Eine Schelmin, wer bei einem Slogan wie «Für e suubers Züri» gleich an düstere politische Tendenzen denkt. Doch komplett abseitig sind derartige Verbindungen gar nicht, wie die an der Universität Bern forschende Sozialanthropologin Sabrina Stallone in einem Text darlegt, der in der aktuellen Ausgabe der Zeitschrift «Vigia» erschienen ist. Ihr Artikel handelt von der App und Website «Züri wie neu», wo die Stadtbevölkerung den Behörden «Schäden und Mängel» an der öffentlichen Infrastruktur melden kann. Stallone zeigt, wie sich das öffentlich einsehbare Archiv von Beschwerden, die über eine Karte in der Stadt verortet werden, zu einer «urbanen Geografie der Empörung» verbindet. Das Textfeld für die Beschwerden ist nicht zuletzt ein Einfallstor für rassistische Stereotype, die sich mithilfe der offenbar unsauber moderierten App in die städtische Landschaft einschreiben.

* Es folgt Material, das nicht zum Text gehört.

-- pv_equiv track=rewrite | github.com/jskim7018/leetcode_study | algorithm_study/2026/02/20260214/hard/LC_2509.py | cycleLengthQueries
-- ===== SOURCE A (Python) =====
-- from typing import List
--
-- def cycleLengthQueries(n: int, queries: List[List[int]]) -> List[int]:
--     # 각, query마다 연결된 것들의 LCA 거리 구하는 문제
--     # 즉, LCA 문제라고 볼 수 있음.
--     # LCA 구하는 것은 n 이기에 시간 복잡도는 O(n*m)
--     # 보는 나누기 2 floor로 구하면 됨.
--
--     def lca_total_distance(node1: int, node2: int) -> int:
--         node1_ancestors = []
--         node2_ancestors = []
--         while node1 > 0:
--             node1_ancestors.append(node1)
--             node1 //= 2
--         while node2 > 0:
--             node2_ancestors.append(node2)
--             node2 //= 2
--
--         n1_idx = 0
--         n2_idx = 0
--
--         while (node1_ancestors[n1_idx]
--                != node2_ancestors[n2_idx]):
--             if node1_ancestors[n1_idx] > node2_ancestors[n2_idx]:
--                 n1_idx += 1
--             elif node1_ancestors[n1_idx] < node2_ancestors[n2_idx]:
--                 n2_idx += 1
--             else:
--                 break
--         return n1_idx + n2_idx
--
--     ans = []
--     for q in queries:
--         ans.append(lca_total_distance(q[0], q[1]) + 1)
--
--     return ans
-- ===== SOURCE B (Python) =====
-- from typing import List
--
-- def cycleLengthQueries(n: int, queries: List[List[int]]) -> List[int]:
--     def dist(a: int, b: int) -> int:
--         if a == b:
--             return 0
--         if a > b:
--             return 1 + dist(a // 2, b)
--         return 1 + dist(a, b // 2)
--     return [dist(q[0], q[1]) + 1 for q in queries]
-- ===== Notes on version B (the rewrite author's own statement) =====
-- stated objective: simpler
-- what changed: Replaces the two materialized ancestor lists and the index-walk over them with a direct recursive halving of the two node values themselves, counting steps until they meet; no lists are built.
import Mathlib
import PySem

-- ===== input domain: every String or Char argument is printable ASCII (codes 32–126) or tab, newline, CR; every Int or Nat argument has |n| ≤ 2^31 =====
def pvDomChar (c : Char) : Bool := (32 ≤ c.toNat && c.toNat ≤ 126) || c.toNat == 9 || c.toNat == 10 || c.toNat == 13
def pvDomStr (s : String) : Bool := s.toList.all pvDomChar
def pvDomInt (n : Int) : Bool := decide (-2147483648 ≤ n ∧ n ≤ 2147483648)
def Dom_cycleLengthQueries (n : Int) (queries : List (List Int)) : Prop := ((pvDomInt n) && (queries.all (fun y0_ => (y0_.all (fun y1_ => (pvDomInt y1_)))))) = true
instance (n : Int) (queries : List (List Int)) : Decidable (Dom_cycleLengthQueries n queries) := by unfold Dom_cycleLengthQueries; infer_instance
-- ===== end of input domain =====

-- ===== PORT A =====
-- B replaces A's materialized ancestor lists + index walk by halving the two node
-- values directly (simpler, no allocations); return values proved equal on Pre_.

-- while node > 0: append node; node //= 2   (list built in the same order)
def buildAnc (node : Int) : List Int :=
  if h : node > 0 then node :: buildAnc (PySem.Int.floordiv node 2) else []
termination_by node.toNat
decreasing_by
  have := PySem.Int.floordiv_eq_ediv_of_pos (a := node) (b := 2) (by omega)
  omega

-- the index walk: while ancestors differ, advance the index of the larger side.
-- pyGet? = none is Python's IndexError (empty ancestor list); excluded by Pre_,
-- the fallback branch merely totalizes the function.
def walkA (L1 L2 : List Int) (i1 i2 : Nat) : Int :=
  match h1 : PySem.List.pyGet? L1 (i1 : Int), h2 : PySem.List.pyGet? L2 (i2 : Int) with
  | some a, some b =>
      if a ≠ b then
        if a > b then walkA L1 L2 (i1 + 1) i2
        else if a < b then walkA L1 L2 i1 (i2 + 1)
        else (i1 : Int) + (i2 : Int)          -- Python's unreachable 'else: break'
      else (i1 : Int) + (i2 : Int)
  | _, _ => (i1 : Int) + (i2 : Int)           -- IndexError fallback (outside Pre_)
  termination_by (L1.length - i1) + (L2.length - i2)
  decreasing_by
  · have h1' : L1[i1]? = some a := by rwa [PySem.List.pyGet?_natCast] at h1
    have : i1 < L1.length := (List.getElem?_eq_some_iff.mp h1').1
    omega
  · have h2' : L2[i2]? = some b := by rwa [PySem.List.pyGet?_natCast] at h2
    have : i2 < L2.length := (List.getElem?_eq_some_iff.mp h2').1
    omega

def lcaTotalDistance (node1 node2 : Int) : Int :=
  walkA (buildAnc node1) (buildAnc node2) 0 0

def cycleLengthQueries (n : Int) (queries : List (List Int)) : List Int :=
  queries.map (fun q =>
    lcaTotalDistance ((PySem.List.pyGet? q 0).getD 0) ((PySem.List.pyGet? q 1).getD 0) + 1)

-- ===== PORT B =====
-- dist: halve the larger node until the two meet, counting steps.
def distB (a b : Int) : Int :=
  if h : a < 0 ∨ b < 0 then 0                -- totality guard only (Python B recurses forever on negatives)
  else if a = b then 0
  else if a > b then 1 + distB (PySem.Int.floordiv a 2) b
  else 1 + distB a (PySem.Int.floordiv b 2)
termination_by a.toNat + b.toNat
decreasing_by
  · have := PySem.Int.floordiv_eq_ediv_of_pos (a := a) (b := 2) (by omega)
    omega
  · have := PySem.Int.floordiv_eq_ediv_of_pos (a := b) (b := 2) (by omega)
    omega

def cycleLengthQueries_alt (n : Int) (queries : List (List Int)) : List Int :=
  queries.map (fun q =>
    distB ((PySem.List.pyGet? q 0).getD 0) ((PySem.List.pyGet? q 1).getD 0) + 1)

-- ===== PRECONDITION & SPEC =====
-- Pre_ admits exactly the inputs where A returns: each query supplies two node
-- values ≥ 1 (otherwise A hits IndexError on a short query or an empty ancestor list).
def Pre_cycleLengthQueries (n : Int) (queries : List (List Int)) : Prop :=
  ∀ q ∈ queries, 1 ≤ (PySem.List.pyGet? q 0).getD 0 ∧ 1 ≤ (PySem.List.pyGet? q 1).getD 0

instance (n : Int) (queries : List (List Int)) : Decidable (Pre_cycleLengthQueries n queries) := by
  unfold Pre_cycleLengthQueries; infer_instance

def pvWitness_cycleLengthQueries : Int × List (List Int) := (3, [[5, 3], [4, 7], [1, 1]])

def Spec_cycleLengthQueries (n : Int) (queries : List (List Int)) (out : List Int) : Prop := out = cycleLengthQueries_alt n queries
instance (n : Int) (queries : List (List Int)) (out : List Int) : Decidable (Spec_cycleLengthQueries n queries out) := by unfold Spec_cycleLengthQueries; infer_instance

-- ===== CLAIM (what is proved, stated in full; the proofs are below) =====
def Claim_equal_cycleLengthQueries : Prop := ∀ (n : Int) (queries : List (List Int)), Dom_cycleLengthQueries n queries → Pre_cycleLengthQueries n queries → Spec_cycleLengthQueries n queries (cycleLengthQueries n queries)

-- ===== LEMMAS AND PROOFS =====

lemma buildAnc_pos (a : Int) (ha : 0 < a) :
    buildAnc a = a :: buildAnc (PySem.Int.floordiv a 2) := by
  rw [buildAnc]; simp [ha]

lemma distB_eq (a b : Int) (ha : 1 ≤ a) (hb : 1 ≤ b) :
    distB a b = if a = b then 0
      else if a > b then 1 + distB (PySem.Int.floordiv a 2) b
      else 1 + distB a (PySem.Int.floordiv b 2) := by
  rw [distB]; have : ¬ (a < 0 ∨ b < 0) := by omega
  simp [this]

-- the index walk over the two ancestor lists computes i1 + i2 + (direct halving count)
lemma walk_eq : ∀ (k : Nat) (a b : Int) (L1 L2 : List Int) (i1 i2 : Nat),
    a.toNat + b.toNat ≤ k → 1 ≤ a → 1 ≤ b →
    L1.drop i1 = buildAnc a → L2.drop i2 = buildAnc b →
    walkA L1 L2 i1 i2 = (i1 : Int) + (i2 : Int) + distB a b := by
  intro k
  induction k with
  | zero => intro a b _ _ _ _ hk ha hb _ _; omega
  | succ k ih =>
    intro a b L1 L2 i1 i2 hk ha hb h1 h2
    have ga1 : L1[i1]? = some a := by
      have := List.getElem?_drop (xs := L1) (i := i1) (j := 0)
      rw [h1, buildAnc_pos a (by omega)] at this
      simpa using this.symm
    have gb1 : L2[i2]? = some b := by
      have := List.getElem?_drop (xs := L2) (i := i2) (j := 0)
      rw [h2, buildAnc_pos b (by omega)] at this
      simpa using this.symm
    have ga : PySem.List.pyGet? L1 (i1 : Int) = some a := by
      rw [PySem.List.pyGet?_natCast]; exact ga1
    have gb : PySem.List.pyGet? L2 (i2 : Int) = some b := by
      rw [PySem.List.pyGet?_natCast]; exact gb1
    rw [walkA, ga, gb]
    by_cases hab : a = b
    · simp [hab, distB_eq b b hb hb]
    · have hfa := PySem.Int.floordiv_eq_ediv_of_pos (a := a) (b := 2) (by omega)
      have hfb := PySem.Int.floordiv_eq_ediv_of_pos (a := b) (b := 2) (by omega)
      by_cases hgt : a > b
      · have hdrop : L1.drop (i1 + 1) = buildAnc (PySem.Int.floordiv a 2) := by
          rw [← List.tail_drop, h1, buildAnc_pos a (by omega), List.tail_cons]
        have := ih (PySem.Int.floordiv a 2) b L1 L2 (i1 + 1) i2
          (by omega) (by omega) hb hdrop h2
        rw [distB_eq a b ha hb]
        simp only [hab, hgt, if_true, if_false, ne_eq, not_false_iff]
        rw [this]; push_cast; ring
      · have hlt : a < b := by omega
        have hdrop : L2.drop (i2 + 1) = buildAnc (PySem.Int.floordiv b 2) := by
          rw [← List.tail_drop, h2, buildAnc_pos b (by omega), List.tail_cons]
        have := ih a (PySem.Int.floordiv b 2) L1 L2 i1 (i2 + 1)
          (by omega) ha (by omega) h1 hdrop
        rw [distB_eq a b ha hb]
        simp only [hab, hgt, hlt, if_true, if_false, ne_eq, not_false_iff]
        rw [this]; push_cast; ring

lemma lca_eq_distB (a b : Int) (ha : 1 ≤ a) (hb : 1 ≤ b) :
    lcaTotalDistance a b = distB a b := by
  have := walk_eq (a.toNat + b.toNat) a b (buildAnc a) (buildAnc b) 0 0
    (le_refl _) ha hb (by simp) (by simp)
  simpa [lcaTotalDistance] using this

-- ===== VERDICT (by name: the statement is the Claim_ definition above) =====
theorem cycleLengthQueries_spec : Claim_equal_cycleLengthQueries := by
  intro n queries _ hpre
  unfold Spec_cycleLengthQueries cycleLengthQueries cycleLengthQueries_alt
  apply List.map_congr_left
  intro q hq
  obtain ⟨h0, h1⟩ := hpre q hq
  rw [lca_eq_distB _ _ h0 h1]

«Vigia» gibt es erst seit gut einem Jahr, die gedruckte Zeitschrift widmet sich aus gesellschaftskritischer Perspektive dem Themenkomplex Technologie. Sie wird von einem in Zürich ansässigen Verein und sehr viel Gratisarbeit zweier Redaktoren sowie eines Grafikers getragen. Viele Texte stammen von Autor:innen aus dem akademischen Umfeld, und man orientiert sich zwar an wissenschaftlichen Formen, doch das Hauptaugenmerk liegt auf politischen Perspektiven. Es finden sich in den Heften, deren auffallende Grafik einer Website nachempfunden ist, auch Beiträge von Kunstschaffenden oder Aktivist:innen. Nach einer ersten Ausgabe über virtuelle Realitäten erschien Ende Jahr das zweite Heft zum Thema Elektroschrott.

Informelles Recycling

Elektroschrott ist quasi die Ausscheidung des digitalen Zeitalters. Trotz der Vielfalt an Zugängen und Methoden, die die zweite Ausgabe von «Vigia» versammelt, ist die Handschrift der Zeitschrift gut zu erkennen: Technologie von den materiellen Vorstellungen einzelner Geräte zu lösen, die sie zunächst einmal hervorruft, und vor allem auch von zu einfach gestrickten Ängsten oder darauf reagierenden Euphorien, wie sie auch innerhalb der Linken einer klugen Diskussion oft im Weg stehen. Stattdessen dröseln die Texte die vielfältigen sozialen, imaginären, ökonomischen Beziehungen, die Technologien miteinander verschalten, von der Kultur und Ökonomie ihrer Entsorgung her auf.

Jonas Frick, der am deutschen Seminar der Universität Zürich über die Politisierung und Entpolitisierung von Computern seit den sechziger Jahren forscht und einer der Herausgeber ist, schreibt über Solarpunk als Science-Fiction-Genre und politisches Imaginäres. Wie entpolitisiert diese vermeintliche Harmonie von Technologie, Mensch und Natur ist, zeigt sich zugespitzt an der Verdrängung des Elektroschrotts. Die Kulturwissenschaftlerin Insa Härtel untersucht, wie sich das deutsche Privatfernsehen in einer Sendung über Messies einer Entsorgung als «Trash-TV» entgegensetzt. Und Samwel Moses Ntapanta schreibt eine kleine Ethnografie über das informelle Recycling in kleinen Werkstätten in Tansania und über einen leichten, aus entsorgten Elektrogeräten hergestellten Gasherd, der in dem Land als Teil portabler Kaffeeverkaufsstände eine wichtige soziale Rolle hat.

Selbsttragend werden

Bereits zwischen den ersten beiden Heften gibt es inhaltliche Querverweise, etwa zwischen den Texten von Frick, der in beiden Ausgaben die Wirkmacht von Science-Fiction-Narrativen untersucht hat. Aber gerade angesichts der gelebten Diversität – es werden etwa auch Texte auf Englisch gedruckt – würde es «Vigia» guttun, über mehrere Ausgaben Kontinuitäten aufzubauen. Doch die Zukunft des Hefts ist ungewiss, wie Jonas Wenger, das andere Redaktionsmitglied, auf Anfrage sagt. Zwar seien die Rückmeldungen sehr ermutigend gewesen: «Wir glauben, dass es ein grosses Interesse an einer linken Auseinandersetzung mit Technologie gibt.» Doch ohne finanzielle Förderung – für ein Periodikum sei es kaum möglich, solche zu erhalten – und mit dem selbstgemachten Marketing und dem Vertrieb in Eigenregie sei es sehr schwierig, genügend Hefte und Abos zu verkaufen, um selbsttragend zu werden. Was weiterhin das Ziel ist.